-- pv_equiv track=rewrite | github.com/c-stap/gpxtractor | gpxtractor/area_graphs.py | braille_char
-- ===== SOURCE A (Python) =====
-- EMPTY_BRAILLE_CHAR = 0x2800
--
-- def braille_char(left: int, right: int) -> str:
--     left = min(left, 4)
--     right = min(right, 4)
--
--     left = 0 if left < 0 else left
--     right = 0 if right < 0 else right
--
--     left_dots = [0] * (4 - left) + [1] * left
--     right_dots = [0] * (4 - right) + [1] * right
--
--     # Unicode position left (top to bottom) 1, 2, 3, 7
--     # Unicode position right (top to bottom) 4, 5, 6, 8
--     dot_positions = [0, 1, 2, 6, 3, 4, 5, 7]
--     dots = [0] * 8
--     for dot, position in zip(left_dots + right_dots, dot_positions):
--         dots[position] = dot
--
--     bit_diff = sum((1 << i) for i, d in enumerate(dots) if d)
--
--     return chr(EMPTY_BRAILLE_CHAR + bit_diff)
-- ===== SOURCE B (Python) =====
-- LEFT_MASKS = [0x00, 0x40, 0x44, 0x46, 0x47]
-- RIGHT_MASKS = [0x00, 0x80, 0xA0, 0xB0, 0xB8]
--
-- def braille_char(left: int, right: int) -> str:
--     l = min(left, 4)
--     r = min(right, 4)
--     l = 0 if l < 0 else l
--     r = 0 if r < 0 else r
--     return chr(0x2800 + (LEFT_MASKS[l] | RIGHT_MASKS[r]))
-- ===== Notes on version B (the rewrite author's own statement) =====
-- stated objective: simpler
-- what changed: Replaces the dot-array construction, position-permutation loop and enumerate-sum with two precomputed 5-entry bitmask tables indexed by the clamped heights and a single bitwise OR.
import Mathlib
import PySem

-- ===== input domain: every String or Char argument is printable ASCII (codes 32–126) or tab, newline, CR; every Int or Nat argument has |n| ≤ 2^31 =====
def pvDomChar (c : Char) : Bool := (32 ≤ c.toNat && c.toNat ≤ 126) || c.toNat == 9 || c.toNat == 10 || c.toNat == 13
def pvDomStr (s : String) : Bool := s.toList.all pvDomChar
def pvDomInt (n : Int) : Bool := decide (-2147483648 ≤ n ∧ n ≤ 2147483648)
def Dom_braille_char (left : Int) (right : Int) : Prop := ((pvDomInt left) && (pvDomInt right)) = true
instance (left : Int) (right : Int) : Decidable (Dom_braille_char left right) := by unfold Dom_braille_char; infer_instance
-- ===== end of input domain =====

-- B replaces A's dot-array building and position-permutation loop with two 5-entry
-- bitmask tables and a single bitwise OR (objective: simpler).

-- ===== PORT A =====
-- the body of A after the two clamps (lists, permutation loop, bit sum)
def brailleCoreA (left : Int) (right : Int) : String :=
  let left_dots : List Int := List.replicate (4 - left).toNat 0 ++ List.replicate left.toNat 1
  let right_dots : List Int := List.replicate (4 - right).toNat 0 ++ List.replicate right.toNat 1
  let dot_positions : List Nat := [0, 1, 2, 6, 3, 4, 5, 7]
  let dots : List Int :=
    (List.zip (left_dots ++ right_dots) dot_positions).foldl
      (fun (ds : List Int) (p : Int × Nat) => ds.set p.2 p.1) (List.replicate 8 0)
  let bit_diff : Int :=
    ((PySem.List.enumerate dots).filter (fun p => p.2 != 0)).foldl (fun s p => s + ((2 : Int) ^ p.1.toNat)) 0
  String.mk [Char.ofNat (0x2800 + bit_diff).toNat]

def braille_char (left : Int) (right : Int) : String :=
  let left := min left 4
  let right := min right 4
  let left := if left < 0 then 0 else left
  let right := if right < 0 then 0 else right
  brailleCoreA left right

-- ===== PORT B =====
def leftMasks : List Nat := [0x00, 0x40, 0x44, 0x46, 0x47]
def rightMasks : List Nat := [0x00, 0x80, 0xA0, 0xB0, 0xB8]

def braille_char_alt (left : Int) (right : Int) : String :=
  let l := min left 4
  let r := min right 4
  let l := if l < 0 then 0 else l
  let r := if r < 0 then 0 else r
  String.mk [Char.ofNat (0x2800 + (leftMasks.getD l.toNat 0 ||| rightMasks.getD r.toNat 0))]

-- ===== PRECONDITION & SPEC =====
def Spec_braille_char (left : Int) (right : Int) (out : String) : Prop := out = braille_char_alt left right
instance (left : Int) (right : Int) (out : String) : Decidable (Spec_braille_char left right out) := by unfold Spec_braille_char; infer_instance

-- ===== CLAIM (what is proved, stated in full; the proofs are below) =====
def Claim_equal_braille_char : Prop := ∀ (left : Int) (right : Int), Dom_braille_char left right → Spec_braille_char left right (braille_char left right)

-- ===== LEMMAS AND PROOFS =====

-- on the 25 clamped height pairs the two computations agree (checked by evaluation)
theorem core_eq (a b : Int) (ha : 0 ≤ a) (ha4 : a ≤ 4) (hb : 0 ≤ b) (hb4 : b ≤ 4) :
    brailleCoreA a b =
      String.mk [Char.ofNat (0x2800 + (leftMasks.getD a.toNat 0 ||| rightMasks.getD b.toNat 0))] := by
  interval_cases a <;> interval_cases b <;> rfl

-- ===== VERDICT (by name: the statement is the Claim_ definition above) =====
theorem braille_char_spec : Claim_equal_braille_char := by
  intro left right _
  unfold Spec_braille_char braille_char braille_char_alt
  apply core_eq <;> (split <;> omega)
*****
Wherever a line in the records contains the word "foldl", copy that line.

▶ Response below
    (List.zip (left_dots ++ right_dots) dot_positions).foldl
    ((PySem.List.enumerate dots).filter (fun p => p.2 != 0)).foldl (fun s p => s + ((2 : Int) ^ p.1.toNat)) 0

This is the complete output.